Wednesday, October 20, 2010

Book reports

So recently we've reorganized our ref group and divided up duties. One of the duties I've taken over is rules training.

I'm not the smartest, most experienced, or most knowledgeable ref we have. And I don't have to be. Creating a curriculum, teaching and organizing is really not about being the best, it's about gathering information to provide to others.

That being said I actually have done a lot of training over the years. I worked in emergency veterinary and did a majority of the training of the front office staff.

The information we needed to understand utilize was for the triage of emergency cases, internal medicine, oncology, radiology and surgery. This involved having a basic knowledge of all of these disciplines and how to ask the right questions and relay the right information.

This is actually fairly complicated as an animal's life is on the line.

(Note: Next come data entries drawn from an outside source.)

-- pv_equiv track=rewrite | github.com/PaulAlexander19/LabADAGrupoB | Clases/Lab07/Deque/5.InterviewWait.py | InterviewWait
-- ===== SOURCE A (Python) =====
-- def InterviewWait(listaWait):
--     resul = 0
--
--     while True:
--         # Verificamos si ya termianmos
--         if(listaWait[0] < 0):
--             return resul
--         elif(listaWait[-1] < 0):
--             return resul
--         # Ingresamos el minimo valor
--         else:
--             if(listaWait[0] < listaWait[-1]):
--                 resul += listaWait.pop(0) ## accedemos al primer elemento por la izquierda
--             else:
--                 resul += listaWait.pop(-1) ## accedemos con primer elemeto por la derecha
--     return resul
-- ===== SOURCE B (Python) =====
-- def InterviewWait(listaWait):
--     # Barrier-based two-pointer scan: find the first and last negative once,
--     # then sum the smaller end moving the pointers; no mutation of the argument.
--     neg = [k for k, v in enumerate(listaWait) if v < 0]
--     p, q = neg[0], neg[-1]
--     resul = 0
--     i, j = 0, len(listaWait) - 1
--     while i < p and j > q:
--         a, b = listaWait[i], listaWait[j]
--         if a < b:
--             resul += a
--             i += 1
--         else:
--             resul += b
--             j -= 1
--     return resul
-- ===== Notes on version B (the rewrite author's own statement) =====
-- stated objective: alternative
-- what changed: Replaced the mutating loop of list.pop(0)/pop(-1) by a non-mutating pass that precomputes the first/last negative barrier indices and then runs a two-pointer merge between them.
import Mathlib
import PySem

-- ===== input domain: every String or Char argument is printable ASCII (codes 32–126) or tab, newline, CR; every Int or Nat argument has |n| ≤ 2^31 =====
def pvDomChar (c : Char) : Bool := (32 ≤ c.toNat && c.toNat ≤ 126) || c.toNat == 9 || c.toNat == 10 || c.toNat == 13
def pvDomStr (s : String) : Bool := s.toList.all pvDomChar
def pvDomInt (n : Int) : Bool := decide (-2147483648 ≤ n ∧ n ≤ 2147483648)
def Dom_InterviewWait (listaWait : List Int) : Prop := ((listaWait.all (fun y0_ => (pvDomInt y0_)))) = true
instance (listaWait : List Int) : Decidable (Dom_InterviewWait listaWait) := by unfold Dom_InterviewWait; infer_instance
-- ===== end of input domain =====

-- B replaces A's mutating pop(0)/pop(-1) loop by a non-mutating two-pointer scan between
-- precomputed first/last-negative barrier indices; A pops its argument empty in place
-- (B does not mutate), so the claim is about the RETURN value only.

-- ===== PORT A =====
-- A's while-True loop: each pass either returns or pops one element, so list length + 1 is enough
-- fuel; the fuel-0 branch and the 'none' (IndexError) branches are unreachable inside Pre_.
def InterviewWaitGo (fuel : Nat) (listaWait : List Int) (resul : Int) : Int :=
  match fuel with
  | 0 => resul
  | fuel + 1 =>
    match PySem.List.pyGet? listaWait 0, PySem.List.pyGet? listaWait (-1) with
    | some a, some b =>
      if a < 0 then resul
      else if b < 0 then resul
      else if a < b then InterviewWaitGo fuel (listaWait.drop 1) (resul + a)   -- resul += pop(0)
      else InterviewWaitGo fuel listaWait.dropLast (resul + b)                 -- resul += pop(-1)
    | _, _ => resul  -- IndexError (excluded by Pre_)

def InterviewWait (listaWait : List Int) : Int :=
  InterviewWaitGo (listaWait.length + 1) listaWait 0

-- ===== PORT B =====
-- Source B's while loop; its indices i, j, p, q are nonnegative in Python, so they are Nat here and
-- List.getD is exact for Python's in-range listaWait[i] / listaWait[j].
def InterviewWaitAltGo (arr : List Int) (p q i j : Nat) (resul : Int) : Int :=
  if i < p ∧ q < j then
    let a := arr.getD i 0
    let b := arr.getD j 0
    if a < b then InterviewWaitAltGo arr p q (i + 1) j (resul + a)
    else InterviewWaitAltGo arr p q i (j - 1) (resul + b)
  else resul
termination_by (p - i) + (j - q)

-- '[k for k, v in enumerate(listaWait) if v < 0]' is zipIdx (value, index) filtered on the value
-- (exact: enumerate's indices are nonnegative); 'neg[0]' / 'neg[-1]' raise IndexError on an
-- all-nonnegative list — outside Pre_ — so headD/getLastD return a junk 0 there.
def InterviewWait_alt (listaWait : List Int) : Int :=
  let neg := (listaWait.zipIdx.filter (fun kv => decide (kv.1 < 0))).map Prod.snd
  let p := neg.headD 0
  let q := neg.getLastD 0
  InterviewWaitAltGo listaWait p q 0 (listaWait.length - 1) 0

-- ===== PRECONDITION & SPEC =====
-- Pre_ excludes exactly the inputs on which both Pythons raise IndexError: lists with no negative
-- element (A pops the list empty and indexes it; B indexes its empty list of negative positions).
def Pre_InterviewWait (listaWait : List Int) : Prop := ∃ x ∈ listaWait, x < 0
instance (listaWait : List Int) : Decidable (Pre_InterviewWait listaWait) := by
  unfold Pre_InterviewWait; infer_instance

def pvWitness_InterviewWait : List Int := [3, 1, -2, 4]

def Spec_InterviewWait (listaWait : List Int) (out : Int) : Prop := out = InterviewWait_alt listaWait
instance (listaWait : List Int) (out : Int) : Decidable (Spec_InterviewWait listaWait out) := by
  unfold Spec_InterviewWait; infer_instance

-- ===== CLAIM (what is proved, stated in full; the proofs are below) =====
def Claim_equal_InterviewWait : Prop := ∀ (listaWait : List Int), Dom_InterviewWait listaWait → Pre_InterviewWait listaWait → Spec_InterviewWait listaWait (InterviewWait listaWait)

-- ===== LEMMAS AND PROOFS =====

-- B's filtered-enumerate index list is empty iff the list has no negative element.
theorem negIdx_nil_iff (l : List Int) (k : Nat) :
    ((l.zipIdx k).filter (fun kv => decide (kv.1 < 0))).map Prod.snd = [] ↔ ∀ x ∈ l, 0 ≤ x := by
  induction l generalizing k with
  | nil => simp
  | cons x xs ih =>
    by_cases hx : x < 0
    · simp only [List.zipIdx_cons, List.filter_cons]
      simp [hx]
    · simp only [List.zipIdx_cons, List.filter_cons]
      simp [hx, ih (k + 1)]
      intro h
      omega

-- neg[0] is the first negative position (with offset k): everything before it is nonnegative.
theorem negIdx_head_spec (l : List Int) (k : Nat)
    (h : ((l.zipIdx k).filter (fun kv => decide (kv.1 < 0))).map Prod.snd ≠ []) :
    ∃ n : Nat, (((l.zipIdx k).filter (fun kv => decide (kv.1 < 0))).map Prod.snd).headD 0 = k + n
      ∧ n < l.length ∧ l.getD n 0 < 0 ∧ ∀ m < n, 0 ≤ l.getD m 0 := by
  induction l generalizing k with
  | nil => simp at h
  | cons x xs ih =>
    by_cases hx : x < 0
    · refine ⟨0, ?_⟩
      simp [List.zipIdx_cons, hx]
    · have h' : ((xs.zipIdx (k + 1)).filter (fun kv => decide (kv.1 < 0))).map Prod.snd ≠ [] := by
        simpa [List.zipIdx_cons, List.filter_cons, hx] using h
      obtain ⟨n, hh, hn, hneg, hpre⟩ := ih (k + 1) h'
      refine ⟨n + 1, ?_, by simpa using hn, by simpa using hneg, ?_⟩
      · simp only [List.zipIdx_cons, List.filter_cons]
        simp [hx] at hh ⊢
        omega
      · intro m hm
        match m with
        | 0 => simpa using Int.not_lt.mp hx
        | m + 1 => simpa using hpre m (by omega)

theorem getLastD_cons_of_ne_nil {α : Type} (a d : α) (l : List α) (h : l ≠ []) :
    (a :: l).getLastD d = l.getLastD d := by
  cases l with
  | nil => exact absurd rfl h
  | cons y ys => simp

-- neg[-1] is the last negative position (with offset k): everything after it is nonnegative.
theorem negIdx_last_spec (l : List Int) (k : Nat)
    (h : ((l.zipIdx k).filter (fun kv => decide (kv.1 < 0))).map Prod.snd ≠ []) :
    ∃ n : Nat, (((l.zipIdx k).filter (fun kv => decide (kv.1 < 0))).map Prod.snd).getLastD 0 = k + n
      ∧ n < l.length ∧ l.getD n 0 < 0 ∧ ∀ m, n < m → m < l.length → 0 ≤ l.getD m 0 := by
  induction l generalizing k with
  | nil => simp at h
  | cons x xs ih =>
    by_cases hrest : ((xs.zipIdx (k + 1)).filter (fun kv => decide (kv.1 < 0))).map Prod.snd = []
    · -- the tail has no negative: the head element is the (only) negative, so neg = [k]
      have hx : x < 0 := by
        by_contra hx
        apply h
        simp [List.zipIdx_cons, hx, hrest]
      have htail : ∀ y ∈ xs, 0 ≤ y := (negIdx_nil_iff xs (k + 1)).mp hrest
      refine ⟨0, ?_, by simp, by simpa using hx, ?_⟩
      · simp [List.zipIdx_cons, hx, hrest]
      · intro m hm hlen
        match m with
        | m + 1 =>
          simp only [List.getD_cons_succ]
          have hml : m < xs.length := by simpa using hlen
          rw [List.getD_eq_getElem xs 0 hml]
          exact htail _ (List.getElem_mem hml)
    · obtain ⟨n, hh, hn, hneg, hpost⟩ := ih (k + 1) hrest
      refine ⟨n + 1, ?_, by simpa using hn, by simpa using hneg, ?_⟩
      · simp only [List.zipIdx_cons, List.filter_cons]
        by_cases hx : x < 0
        · simp only [hx, decide_true, if_true, List.map_cons]
          rw [getLastD_cons_of_ne_nil _ _ _ (by simpa using hrest), hh]
          omega
        · simp [hx] at hh ⊢
          omega
      · intro m hm hlen
        match m with
        | m + 1 => simpa using hpost m (by omega) (by simpa using hlen)

-- A's state after some pops is the contiguous segment arr[i..j]; with the barriers p (first
-- negative) and q (last negative) the two loops step in lock-step, one element per unit of fuel.
theorem interviewWait_go_eq (fuel : Nat) :
    ∀ (arr : List Int) (p q i j : Nat) (r : Int),
      p < arr.length → arr.getD p 0 < 0 → (∀ m < p, 0 ≤ arr.getD m 0) →
      q < arr.length → arr.getD q 0 < 0 → (∀ m, q < m → m < arr.length → 0 ≤ arr.getD m 0) →
      i ≤ p → q ≤ j → j < arr.length → j + 1 - i ≤ fuel →
      InterviewWaitGo fuel ((arr.drop i).take (j + 1 - i)) r = InterviewWaitAltGo arr p q i j r := by
  induction fuel with
  | zero =>
    intro arr p q i j r hp hpneg hpre hq hqneg hpost hip hqj hj hf
    -- fuel 0 is impossible: i ≤ p ≤ q ≤ j makes the segment nonempty
    have hpq : p ≤ q := by
      by_contra hpq
      exact absurd (hpre q (by omega)) (by omega)
    omega
  | succ fuel ih =>
    intro arr p q i j r hp hpneg hpre hq hqneg hpost hip hqj hj hf
    have hpq : p ≤ q := by
      by_contra hpq
      exact absurd (hpre q (by omega)) (by omega)
    have hij : i ≤ j := by omega
    have hlen : ((arr.drop i).take (j + 1 - i)).length = j + 1 - i := by
      simp [List.length_take, List.length_drop]; omega
    set seg := (arr.drop i).take (j + 1 - i) with hseg
    have hhead : PySem.List.pyGet? seg 0 = some (arr.getD i 0) := by
      rw [PySem.List.pyGet?_zero, hseg, List.getElem?_take_of_lt (by omega),
        List.getElem?_drop, Nat.add_zero]
      simp [List.getD, List.getElem?_eq_getElem (show i < arr.length by omega)]
    have hlast : PySem.List.pyGet? seg (-1) = some (arr.getD j 0) := by
      rw [PySem.List.pyGet?_neg_one, List.getLast?_eq_getElem?, hlen, hseg,
        List.getElem?_take_of_lt (by omega), List.getElem?_drop]
      have : i + (j + 1 - i - 1) = j := by omega
      rw [this]
      simp [List.getD, List.getElem?_eq_getElem hj]
    rw [InterviewWaitGo, hhead, hlast, InterviewWaitAltGo]
    dsimp only
    set a := arr.getD i 0 with ha'
    set b := arr.getD j 0 with hb'
    by_cases hia : i < p
    · have ha : ¬ a < 0 := by
        have := hpre i hia; omega
      by_cases hjb : q < j
      · have hb : ¬ b < 0 := by
          have := hpost j hjb hj; omega
        rw [if_pos (show i < p ∧ q < j from ⟨hia, hjb⟩), if_neg ha, if_neg hb]
        by_cases hab : a < b
        · rw [if_pos hab]
          have hdrop : seg.drop 1 = (arr.drop (i + 1)).take (j + 1 - (i + 1)) := by
            rw [hseg, List.drop_take, List.drop_drop]
            congr 1
          rw [hdrop, ih arr p q (i + 1) j (r + a) hp hpneg hpre hq hqneg hpost (by omega) hqj hj
              (by omega), if_pos hab]
        · rw [if_neg hab]
          have hdl : seg.dropLast = (arr.drop i).take (j - 1 + 1 - i) := by
            rw [hseg, List.dropLast_eq_take, hlen, List.take_take]
            congr 1
            omega
          rw [hdl, ih arr p q i (j - 1) (r + b) hp hpneg hpre hq hqneg hpost hip (by omega)
              (by omega) (by omega), if_neg hab]
      · -- j = q: the back of the segment is negative, both loops stop with r
        have hjq : j = q := by omega
        have hb : b < 0 := by rw [hb', hjq]; exact hqneg
        have ha2 : ¬ a < 0 := by have := hpre i hia; omega
        rw [if_neg (show ¬ (i < p ∧ q < j) by omega), if_neg ha2, if_pos hb]
    · -- i = p: the front of the segment is negative, both loops stop with r
      have hip' : i = p := by omega
      have ha : a < 0 := by rw [ha', hip']; exact hpneg
      rw [if_neg (show ¬ (i < p ∧ q < j) by omega), if_pos ha]

-- ===== VERDICT (by name: the statement is the Claim_ definition above) =====
theorem InterviewWait_spec : Claim_equal_InterviewWait := by
  intro l _ hpre
  unfold Spec_InterviewWait InterviewWait InterviewWait_alt
  have hne : (l.zipIdx.filter (fun kv => decide (kv.1 < 0))).map Prod.snd ≠ [] := by
    rw [Ne, negIdx_nil_iff l 0]
    intro hall
    obtain ⟨x, hx, hneg⟩ := hpre
    exact absurd (hall x hx) (by omega)
  obtain ⟨np, hh, hnp, hnegp, hprep⟩ := negIdx_head_spec l 0 hne
  obtain ⟨nq, hl2, hnq, hnegq, hpostq⟩ := negIdx_last_spec l 0 hne
  simp only at hh hl2 ⊢
  rw [hh, hl2, Nat.zero_add, Nat.zero_add]
  have hlen0 : 0 < l.length := by omega
  have hseg : (l.drop 0).take (l.length - 1 + 1 - 0) = l := by
    rw [List.drop_zero]
    have : l.length - 1 + 1 - 0 = l.length := by omega
    rw [this, List.take_length]
  have hip' : (0 : Nat) ≤ np := Nat.zero_le _
  have hqj' : nq ≤ l.length - 1 := by omega
  have hj' : l.length - 1 < l.length := by omega
  have hf' : l.length - 1 + 1 - 0 ≤ l.length + 1 := by omega
  rw [← interviewWait_go_eq (l.length + 1) l np nq 0 (l.length - 1) 0 hnp hnegp hprep hnq hnegq
      hpostq hip' hqj' hj' hf', hseg]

I learned how to do this confidently and accurately and then taught it to the rest of my staff all the while under stress and chaos of a busy work environment.

So training on rules should be a piece of cake. Well a lot of it is. A lot of it is not particularly complicated. But, like in any discipline, there are the caveats, the tricks, the weird situations and the obscure writing of the WORD rule set.

The rules are pretty well laid out. They are in plain English. But they can be kind of a bitch sometimes to understand.

This is where the experts come in. I don't have to be the best, I just have to bring in the resources of the best. Understand them and see the places where I don't understand.

Last night we had our first rules training with the league. Able and myself presented the basic differences between WORD and WFTDA. We did fairly well only coming up with a few scenarios where we weren't sure the answers. Fortunately I was able to text my local Enforcer and get most of them.

The hard part was not the information. It was being up in front of group, giving my "book report" like a kid back in high school. I'm trying to understand and teach a subject that I am just learning. I'm not going to get anything perfect. And that's ok.

But I couldn't help feeling like I was the unpopular kid at the front with the cool kids laughing and thinking I'm some idiot who shouldn't be up there.

Sunday, October 10, 2010

New levels

I've been pretty hit or miss with the blogging of late. Our ref group has been going through some restructuring, which has been a bit stressful. But we've finally got things sorted and are making significant progress.

My skating has been taking a back seat to the hubbub and so has reffing. My endurance has tanked and track time minimal, but things are turning around.

The past couple weeks I've been getting on my wheels at least 2 times a week and usually 3-4. I'm lazy, I'll fully admit that, and often the hour before practice is filled with "I don't want to go!". But I'm working out again, staying with the diet, and rolling consistently.

Today I really felt it pay off. I don't know that my speed is in anyway improved, but my skating otherwise sure has. All of sudden I got that lean, the angle you get when gracefully gliding and not pounding through. Yeah graceful, that is exactly how it felt today. I have no idea how it looked, but that's how it felt.

So there is this whole thing when you skate on a rink where you are going in a slow oblong circle. What I was not getting before was how my body needed to be angled. I had finally gotten to the point where I lean a little in, but I did not realize I need to lean, ever so slightly, forward too.

Also I feel more stable and it's because I'm finally thinking about using my leg muscles during cross overs. Instead of them sliding around and my feet catching up, I'm tensing my legs to control it. It feels fucking fantastic!

Oh and I can skate both ways. Now that I have the lean thing down, I can crossover the other direction smoothly and comfortably. Drunken sailor's are kind of my favorite thing!